[petsc-dev] -pc_type gamg for vector PDE

[Alexander Grayver]

Hello petsc team,

I solve 3D vector Helmholtz equation like following:

\nabla \times \nabla \times E + i\omega\mu\sigma E  = -J

I use structured staggered grid and FD. The solution is a vector that 
consists of three parts E = {Ex Ey Ez}. The operator is symmetric matrix 
with complex numbers on diagonal.
I'm interested in solving this system with iterative techniques. I 
applied newly presented gamg and it gives promising results, but all I 
did is just:
-ksp_type tfqmr -pc_type gamg

I played with different ksp_type and gamg options which are listed on 
PCGAMG doc page, but nothing improved convergence.
Could you please guide me a bit through usage of this technique?
The precise questions are:
1. Do I have to do something to say petsc that my equation is a vector 
equation?
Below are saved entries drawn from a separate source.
-- Counter.__iadd__: for each (k, v) of the right counter in order, self[k] = self.get(k, 0) + v
-- (the _keep_positive sweep is the identity here: every count involved is positive).
def count_distribution (inp : List String) : List (String × Int) :=
  (inp.foldl
    (fun (st : PySem.Dict String Int × Option String) line =>
      let lc := count_line_distribution line st.2
      let merged := lc.items.foldl (fun d kv => d.insert kv.1 (d.getD kv.1 0 + kv.2)) st.1
      -- last_letter = line[len(line) - 1]  (IndexError on an empty line: none, excluded by Pre_)
      (merged, (PySem.Str.pyGet? line (PySem.Str.len line - 1)).map (fun c => String.ofList [c])))
    (PySem.Dict.empty, none)).1.items

-- ===== PORT B =====
def count_distribution_alt (inp : List String) : List (String × Int) :=
  let s := (PySem.Str.join "" inp).toList
  let pairs := List.zip (none :: s.map some) s
  (pairs.foldl
    (fun (d : PySem.Dict String Int) pc =>
      let d1 := d.modify (String.ofList [pc.2]) 0 (· + 1)
      match pc.1 with
      | none => d1
      | some p => d1.modify (String.ofList [p, pc.2]) 0 (· + 1))
    PySem.Dict.empty).items

-- ===== PRECONDITION & SPEC =====
-- Pre_ excludes inputs containing an empty line: there A raises IndexError (line[len(line)-1]).
def Pre_count_distribution (inp : List String) : Prop := ∀ l ∈ inp, l.toList ≠ []
instance (inp : List String) : Decidable (Pre_count_distribution inp) := by unfold Pre_count_distribution; infer_instance
def pvWitness_count_distribution : List String := ["ab", "ba"]

-- A raises IndexError exactly when some line is empty; B simply skips empty lines (they add no
-- characters to the joined text) and returns the counts of the remaining text.
def Raises_count_distribution (inp : List String) : Prop := ∃ l ∈ inp, l.toList = []
instance (inp : List String) : Decidable (Raises_count_distribution inp) := by unfold Raises_count_distribution; infer_instance
def pvRaiseWitness_count_distribution : List String := ["", "a"]
def pvRaiseWitnessOut_count_distribution : List (String × Int) := [("a", 1)]

def Spec_count_distribution (inp : List String) (out : List (String × Int)) : Prop := out = count_distribution_alt inp
instance (inp : List String) (out : List (String × Int)) : Decidable (Spec_count_distribution inp out) := by unfold Spec_count_distribution; infer_instance

-- ===== CLAIM (what is proved, stated in full; the proofs are below) =====
def Claim_equal_count_distribution : Prop := ∀ (inp : List String), Dom_count_distribution inp → Pre_count_distribution inp → Spec_count_distribution inp (count_distribution inp)
def Claim_raises_count_distribution : Prop := (∀ (inp : List String), Dom_count_distribution inp → Raises_count_distribution inp → ¬ Pre_count_distribution inp) ∧ (Dom_count_distribution (pvRaiseWitness_count_distribution) ∧ Raises_count_distribution (pvRaiseWitness_count_distribution) ∧ count_distribution_alt (pvRaiseWitness_count_distribution) = pvRaiseWitnessOut_count_distribution)

-- ===== LEMMAS AND PROOFS =====

-- The common currency: the stream of Counter-increment events ("bumps") both programs perform,
-- one letter event per character plus one bigram event per character with a predecessor.
def bump (d : PySem.Dict String Int) (k : String) : PySem.Dict String Int := d.modify k 0 (· + 1)

def runE (d : PySem.Dict String Int) (es : List String) : PySem.Dict String Int := es.foldl bump d

def evts (p : Option Char) (cs : List Char) : List String :=
  match cs with
  | [] => []
  | c :: cs' =>
    (String.ofList [c] :: (match p with | some q => [String.ofList [q, c]] | none => [])) ++ evts (some c) cs'

theorem evts_append (cs ds : List Char) (p : Option Char) (h : cs ≠ []) :
    evts p (cs ++ ds) = evts p cs ++ evts (some (cs.getLast h)) ds := by
  induction cs generalizing p with
  | nil => exact absurd rfl h
  | cons c cs' ih =>
    cases cs' with
    | nil => cases p <;> simp [evts]
    | cons b t =>
      have hih := ih (p := some c) (by simp)
      simp only [List.cons_append, evts] at hih ⊢
      rw [hih]
      simp [List.getLast]

theorem runE_append (d : PySem.Dict String Int) (e1 e2 : List String) :
    runE d (e1 ++ e2) = runE (runE d e1) e2 := List.foldl_append

theorem nodup_keys_runE (d : PySem.Dict String Int) (es : List String) (hd : d.keys.Nodup) :
    (runE d es).keys.Nodup := by
  have := PySem.Dict.nodup_keys_foldl_modify_key es (fun x => x) 0 (fun _ _ => (· + 1)) d hd
  simpa [runE, bump] using this

theorem keys_runE (d : PySem.Dict String Int) (es : List String) :
    (runE d es).keys = PySem.Set.update d.keys es := by
  have := PySem.Dict.keys_foldl_modify (l := es) (d0 := (0 : Int)) (f := fun _ _ => (· + 1)) (d := d)
  simpa [runE, bump] using this

theorem getD_runE (d : PySem.Dict String Int) (es : List String) (v : String) :
    (runE d es).getD v 0 = d.getD v 0 + es.count v := by
  have := PySem.Dict.getD_foldl_modify_add_one (l := es) (d := d) (v := v)
  simpa [runE, bump] using this

-- A's inner loop produces exactly the bumps of `evts` (first component of its state).
theorem foldA_eval (cs : List Char) (d : PySem.Dict String Int) (p : Option Char) :
    (cs.foldl
      (fun (st : PySem.Dict String Int × Option String) ch =>
        let d1 := st.1.modify (String.ofList [ch]) 0 (· + 1)
        let d2 := match st.2 with
          | none => d1
          | some ll => if ll = "" then d1 else d1.modify (String.ofList (ll.toList ++ [ch])) 0 (· + 1)
        (d2, some (String.ofList [ch])))
      (d, p.map (fun q => String.ofList [q]))).1 = runE d (evts p cs) := by
  induction cs generalizing d p with
  | nil => simp [runE, evts]
  | cons c cs' ih =>
    have hne : ∀ q : Char, ¬ (String.ofList [q] = "") := by
      intro q h; have := congrArg String.toList h; simp at this
    cases p with
    | none =>
      simpa [evts, runE, bump] using ih (d := bump d (String.ofList [c])) (p := some c)
    | some q =>
      have hq := hne q
      have hkey : String.ofList [q] ++ String.ofList [c] = String.ofList [q, c] :=
        (String.ofList_append (l₁ := [q]) (l₂ := [c])).symm
      simpa [evts, runE, bump, hq, hkey] using
        ih (d := bump (bump d (String.ofList [c])) (String.ofList [q, c])) (p := some c)

-- filter of a Nodup list at a member is the singleton
theorem filter_eq_singleton_of_nodup {α : Type} [DecidableEq α] (l : List α) (v : α)
    (hnd : l.Nodup) (hv : v ∈ l) : l.filter (fun k => k == v) = [v] := by
  induction l with
  | nil => cases hv
  | cons a t ih =>
    rcases List.nodup_cons.mp hnd with ⟨ha, ht⟩
    by_cases hav : a = v
    · subst hav
      have hz : t.filter (fun k => k == a) = [] :=
        List.filter_eq_nil_iff.mpr (fun b hb hba => ha ((beq_iff_eq.mp hba) ▸ hb))
      simp [hz]
    · have hvt : v ∈ t := by cases hv with | head => exact absurd rfl hav | tail _ h => exact h
      simp [hav, ih ht hvt]

-- Generic value of the Counter-merge fold.
theorem getD_mergeFold (l : List (String × Int)) (acc : PySem.Dict String Int) (v : String) :
    (l.foldl (fun d kv => d.insert kv.1 (d.getD kv.1 0 + kv.2)) acc).getD v 0
      = acc.getD v 0 + ((l.filter (fun kv => kv.1 == v)).map (·.2)).sum := by
  induction l generalizing acc with
  | nil => simp
  | cons kv t ih =>
    rw [List.foldl_cons, ih, List.filter_cons]
    by_cases h : kv.1 = v
    · subst h
      rw [PySem.Dict.getD_insert_self]
      simp
      ring
    · rw [PySem.Dict.getD_insert_of_ne _ _ _ (fun hh => h hh.symm)]
      simp [h]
Is it important for gamg pc?
2. Should I take into account null-space using KSPSetNullSpace? Since it 
is well known that as \omega or \sigma get small, null-space of 
geometric term (curl curl operator) starts to dominate and system gets 
more ill-conditioned.
3. Which options for gamg may improve convergence in my case?


Thanks a lot in advance.

-- 
Regards,
Alexander